Nicht durchsetzen konnte sich die AfD mit einer zweiten, ähnlich gelagerten Klage gegen den Rat, in der sie die Wahl für die Aufsichtsorgane städtischer Unternehmen aus dem Jahr 2014 für ungültig erklären lassen wollte. Die 15. Kammer ließ sie aus formalen Gründen nämlich erst gar nicht zu.
Weitere AfD-Klage abgewiesen
Damals hatte die dreiköpfige AfD-Fraktion geklagt, betroffen aber seien nur die Rechte einzelner Ratsmitglieder, so die Kammer. Diese hätten klagen müssen. Obwohl keine Berufung zugelassen wurde, ist die Sache womöglich noch nicht erledigt.
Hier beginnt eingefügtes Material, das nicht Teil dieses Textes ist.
-- pv_equiv track=rewrite | github.com/gmlgml5023/CodingTest | 프로그래머스/unrated/120902. 문자열 계산하기/문자열 계산하기.py | solution
-- ===== SOURCE A (Python) =====
-- def solution(my_string):
--     s = my_string.split()
--     answer = int(my_string.split()[0])
--     for i in range(1, len(s), 2):
--         if s[i] == '+':
--             answer += int(s[i+1])
--         else:
--             answer -= int(s[i+1])
--
--     return answer
-- ===== SOURCE B (Python) =====
-- def solution(my_string):
--     # Consume the token list from the RIGHT as a stack: repeatedly pop the last
--     # operand and its operator and accumulate the signed value; correct because
--     # with only +/- each operand's sign depends solely on its own operator.
--     toks = my_string.split()
--     total = 0
--     while len(toks) > 1:
--         v = int(toks.pop())
--         op = toks.pop()
--         total += v if op == '+' else -v
--     return total + int(toks[0])
-- ===== Notes on version B (the rewrite author's own statement) =====
-- stated objective: alternative
-- what changed: Instead of A's left-to-right index scan over range(1, len(s), 2) reading s[i], s[i+1], B treats the token list as a stack consumed from the RIGHT: a while-loop pops the last operand and its operator, accumulates the signed value, and finally adds the remaining first operand.
import Mathlib
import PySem

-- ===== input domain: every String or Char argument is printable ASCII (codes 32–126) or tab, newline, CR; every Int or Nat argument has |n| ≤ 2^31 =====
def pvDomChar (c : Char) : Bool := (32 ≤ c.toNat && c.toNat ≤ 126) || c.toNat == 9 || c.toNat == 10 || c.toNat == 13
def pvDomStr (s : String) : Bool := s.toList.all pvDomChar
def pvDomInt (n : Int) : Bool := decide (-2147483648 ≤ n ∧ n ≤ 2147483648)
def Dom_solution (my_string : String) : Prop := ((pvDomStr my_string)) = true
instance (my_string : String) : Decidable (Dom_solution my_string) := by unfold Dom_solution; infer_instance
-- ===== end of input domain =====

-- B replaces A's left-to-right index scan by a stack consumed from the right: a while-loop
-- pops the last operand and its operator, accumulates the signed value, then adds the first
-- operand (same cost; a genuinely different traversal).  B mutates its local list only.

-- ===== PORT A =====
-- int(t) is totalized with `.getD 0`; inputs where Python's int() raises are outside Pre_solution.
def solution (my_string : String) : Int :=
  let s := PySem.Str.split₀ my_string
  let answer : Int := ((PySem.List.pyGet? s 0).bind PySem.Int.ofStr?).getD 0
  (PySem.List.pyRange 1 (s.length : Int) 2).foldl
    (fun answer i =>
      if PySem.List.pyGet? s i = some "+" then
        answer + ((PySem.List.pyGet? s (i + 1)).bind PySem.Int.ofStr?).getD 0
      else
        answer - ((PySem.List.pyGet? s (i + 1)).bind PySem.Int.ofStr?).getD 0)
    answer

-- ===== PORT B =====
-- `toks.pop()` on a nonempty list is PySem.List.pop? (default index -1), totalized with
-- `.getD ("", [])` (pop? is `some` whenever the while-guard 1 < len holds; see pvPop_nonempty).
theorem pvPop_nonempty {α : Type} (xs : List α) (h : xs ≠ []) :
    PySem.List.pop? xs = some (xs.getLast h, xs.dropLast) := by
  conv_lhs => rw [← List.dropLast_concat_getLast h]
  rw [PySem.List.pop?_last]

-- The while-loop popping from the end of `toks`: state = (remaining tokens, total).
def pvGoB (toks : List String) (total : Int) : List String × Int :=
  if 1 < toks.length then
    let p1 := (PySem.List.pop? toks).getD ("", [])
    let v := (PySem.Int.ofStr? p1.1).getD 0
    let p2 := (PySem.List.pop? p1.2).getD ("", [])
    pvGoB p2.2 (total + if p2.1 = "+" then v else -v)
  else (toks, total)
termination_by toks.length
decreasing_by
  have h1 : toks ≠ [] := by intro e; simp [e] at *
  rw [pvPop_nonempty toks h1]
  simp only [Option.getD_some]
  have h2 : toks.dropLast ≠ [] := by
    intro e
    have := congrArg List.length e
    simp [List.length_dropLast] at this
    omega
  rw [pvPop_nonempty _ h2]
  simp only [Option.getD_some]
  have e1 : toks.dropLast.length = toks.length - 1 := List.length_dropLast
  have e2 : toks.dropLast.dropLast.length = toks.dropLast.length - 1 := List.length_dropLast
  omega

def solution_alt (my_string : String) : Int :=
  let r := pvGoB (PySem.Str.split₀ my_string) 0
  r.2 + ((PySem.List.pyGet? r.1 0).bind PySem.Int.ofStr?).getD 0

-- ===== PRECONDITION & SPEC =====
-- Pre_ admits exactly the inputs where Python A returns: an odd number of tokens (an empty
-- string raises IndexError on s[0], a trailing operator raises IndexError on s[i+1]) whose
-- even-position tokens all parse as Python ints (otherwise int() raises ValueError).
def Pre_solution (my_string : String) : Prop :=
  (PySem.Str.split₀ my_string).length % 2 = 1 ∧
    ∀ i : Nat, i < (PySem.Str.split₀ my_string).length → i % 2 = 0 →
      (PySem.Int.ofStr? ((PySem.Str.split₀ my_string).getD i "")).isSome
instance (my_string : String) : Decidable (Pre_solution my_string) := by
  unfold Pre_solution; infer_instance

def pvWitness_solution : String := "1 + 2"

def Spec_solution (my_string : String) (out : Int) : Prop := out = solution_alt my_string
instance (my_string : String) (out : Int) : Decidable (Spec_solution my_string out) := by
  unfold Spec_solution; infer_instance

-- ===== CLAIM (what is proved, stated in full; the proofs are below) =====
def Claim_equal_solution : Prop := ∀ (my_string : String), Dom_solution my_string → Pre_solution my_string → Spec_solution my_string (solution my_string)

-- ===== LEMMAS AND PROOFS =====

-- Signed value of one operator/operand pair (shared spec of both loops).
def pvSigned (p : String × String) : Int :=
  if p.1 = "+" then ((PySem.Int.ofStr? p.2)).getD 0 else -((PySem.Int.ofStr? p.2)).getD 0

def pvPairUp {α : Type} : List α → List (α × α)
  | x :: y :: rest => (x, y) :: pvPairUp rest
  | _ => []

theorem pvPyRange_two_cons (a b : Int) (h : a < b) :
    PySem.List.pyRange a b 2 = a :: PySem.List.pyRange (a + 2) b 2 := by
  rw [PySem.List.pyRange_of_pos a b (by norm_num),
      PySem.List.pyRange_of_pos (a + 2) b (by norm_num)]
  by_cases h2 : a + 2 < b
  · have hc : (if a < b then ((b - a + 2 - 1) / 2).toNat else 0)
        = (if a + 2 < b then ((b - (a + 2) + 2 - 1) / 2).toNat else 0) + 1 := by
      simp only [if_pos h, if_pos h2]; omega
    rw [hc, List.range_succ_eq_map]
    simp only [List.map_cons, List.map_map]
    congr 1
    · simp
    · refine List.map_congr_left ?_
      intro k _
      simp [Function.comp]
      ring
  · have hc : (if a < b then ((b - a + 2 - 1) / 2).toNat else 0) = 1 := by
      simp only [if_pos h]; omega
    rw [hc]
    simp [h2]

-- A's foldl over range(1, len, 2), generalized over an arbitrary prefix, computes
-- acc + the sum of signed pairs of the remainder.
theorem pvLoop_eq (rest : List String) (pre : List String) (acc : Int)
    (h : rest.length % 2 = 0) :
    (PySem.List.pyRange (pre.length : Int) ((pre.length : Int) + (rest.length : Int)) 2).foldl
      (fun answer i =>
        if PySem.List.pyGet? (pre ++ rest) i = some "+" then
          answer + ((PySem.List.pyGet? (pre ++ rest) (i + 1)).bind PySem.Int.ofStr?).getD 0
        else
          answer - ((PySem.List.pyGet? (pre ++ rest) (i + 1)).bind PySem.Int.ofStr?).getD 0)
      acc
    = acc + ((pvPairUp rest).map pvSigned).sum := by
  match rest with
  | [] =>
      have hr : PySem.List.pyRange (pre.length : Int) ((pre.length : Int)) 2 = [] := by
        rw [PySem.List.pyRange_of_pos _ _ (by norm_num)]
        simp
      simp [pvPairUp, hr]
  | [op] => simp at h
  | op :: b :: rest' =>
      have hlen : ((op :: b :: rest').length : Int) = 2 + (rest'.length : Int) := by
        simp; ring
      have hcons := pvPyRange_two_cons (pre.length : Int)
        ((pre.length : Int) + ((op :: b :: rest').length : Int)) (by rw [hlen]; omega)
      rw [hcons]
      rw [List.foldl_cons]
      have hop : PySem.List.pyGet? (pre ++ op :: b :: rest') (pre.length : Int) = some op :=
        PySem.List.pyGet?_append_length pre (b :: rest') op
      have hnum : PySem.List.pyGet? (pre ++ op :: b :: rest') ((pre.length : Int) + 1)
          = some b := by
        have := PySem.List.pyGet?_append_right pre (op :: b :: rest') 1
        simpa using this
      have hrec := pvLoop_eq rest' (pre ++ [op, b])
        (if op = "+" then acc + ((PySem.Int.ofStr? b).getD 0)
         else acc - ((PySem.Int.ofStr? b).getD 0))
        (by have hh := h; simp only [List.length_cons] at hh; omega)
      have hpre2 : ((pre ++ [op, b]).length : Int) = (pre.length : Int) + 2 := by
        simp
      have happ : (pre ++ [op, b]) ++ rest' = pre ++ op :: b :: rest' := by simp
      rw [hpre2, happ] at hrec
      have hstop : (pre.length : Int) + ((op :: b :: rest').length : Int)
          = (pre.length : Int) + 2 + (rest'.length : Int) := by rw [hlen]; ring
      rw [hstop]
      rw [hop, hnum]
      simp only [Option.bind_some, Option.some.injEq]
      rw [hrec]
      simp only [pvPairUp, List.map_cons, List.sum_cons, pvSigned]
      split_ifs <;> ring
termination_by rest.length

-- pairing appends a trailing pair when the list so far has even length
theorem pvPairUp_append {α : Type} (rest : List α) (op b : α) (h : rest.length % 2 = 0) :
    pvPairUp (rest ++ [op, b]) = pvPairUp rest ++ [(op, b)] := by
  match rest with
  | [] => simp [pvPairUp]
  | [x] => simp at h
  | x :: y :: rest' =>
      simp only [List.cons_append, pvPairUp, List.length_cons] at *
      rw [pvPairUp_append rest' op b (by omega)]

-- One iteration of B's while-loop, seen from the right end of the list.
theorem pvGoB_step (head : String) (rest' : List String) (op b : String) (total : Int) :
    pvGoB (head :: (rest' ++ [op, b])) total
      = pvGoB (head :: rest') (total + pvSigned (op, b)) := by
  rw [pvGoB.eq_def]
  have hlen : 1 < (head :: (rest' ++ [op, b])).length := by simp
  rw [if_pos hlen]
  have h1 : PySem.List.pop? (head :: (rest' ++ [op, b]))
      = some (b, head :: (rest' ++ [op])) := by
    have := PySem.List.pop?_last ((head :: rest') ++ [op]) b
    simpa using this
  have h2 : PySem.List.pop? (head :: (rest' ++ [op])) = some (op, head :: rest') := by
    have := PySem.List.pop?_last (head :: rest') op
    simpa using this
  simp only [h1, h2, Option.getD_some]
  simp [pvSigned]

-- B's loop on an odd-length token list stops at the singleton head.
theorem pvGoB_spec (head : String) (rest : List String) (total : Int)
    (h : rest.length % 2 = 0) :
    pvGoB (head :: rest) total = ([head], total + ((pvPairUp rest).map pvSigned).sum) := by
  match hrev : rest.reverse with
  | [] =>
      have : rest = [] := by simpa using congrArg List.reverse hrev
      subst this
      rw [pvGoB.eq_def]
      simp [pvPairUp]
  | [x] =>
      have : rest = [x] := by simpa using congrArg List.reverse hrev
      subst this
      simp at h
  | b :: op :: tl =>
      have hrest : rest = tl.reverse ++ [op, b] := by
        have := congrArg List.reverse hrev
        simpa using this
      subst hrest
      have htl : tl.reverse.length % 2 = 0 := by
        simp only [List.length_append, List.length_reverse, List.length_cons,
          List.length_nil] at h ⊢
        omega
      rw [pvGoB_step, pvGoB_spec head tl.reverse _ htl,
          pvPairUp_append tl.reverse op b htl]
      simp only [List.map_append, List.sum_append, List.map_cons, List.map_nil,
        List.sum_cons, List.sum_nil]
      ring_nf
termination_by rest.length
decreasing_by
  rw [hrest]
  simp only [List.length_append, List.length_reverse, List.length_cons, List.length_nil]
  omega

-- ===== VERDICT (by name: the statement is the Claim_ definition above) =====
theorem solution_spec : Claim_equal_solution := by
  intro my_string _ hpre
  unfold Spec_solution solution solution_alt
  obtain ⟨hodd, -⟩ := hpre
  cases hs : PySem.Str.split₀ my_string with
  | nil => rw [hs] at hodd; simp at hodd
  | cons head rest =>
      rw [hs] at hodd
      simp only [List.length_cons, Nat.succ_mod_two_eq_one_iff] at hodd
      simp only []
      have h0 : PySem.List.pyGet? (head :: rest) (0 : Int) = some head := by
        simp
      rw [h0]
      rw [pvGoB_spec head rest 0 hodd]
      simp only [PySem.List.pyGet?_zero_cons, Option.bind_some, zero_add]
      rw [add_comm]
      have hkey := pvLoop_eq rest [head] ((PySem.Int.ofStr? head).getD 0) hodd
      simp only [List.length_cons, List.singleton_append] at hkey ⊢
      have hcast : ((rest.length + 1 : Nat) : Int) = (1 : Int) + (rest.length : Int) := by
        push_cast; ring
      rw [hcast]
      simpa using hkey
AfD-Rechtsanwalt Knut Meyer-Soltau kündigte an, eine Entscheidung vor dem Oberverwaltungsgericht Münster anzustrengen. Dazu müsste das OVG erst die Berufung und dann auch die Klage selbst zulassen.
„Zumindest werden wir uns das überlegen“, so Ratsmitglied Marquardt. Zuvor hatte sein AfD-Fraktionsvorsitzender Wolf-Dieter Liese während der Verhandlung angeführt, dass in einem ähnlichen Fall das Verwaltungsgericht Düsseldorf die Klage einer politischen Gruppe, als von mehreren Ratsmitgliedern, zugelassen habe. Es sei unverständlich, dass zwei Verwaltungsgerichte in gleicher Sache unterschiedliche Urteile träfen.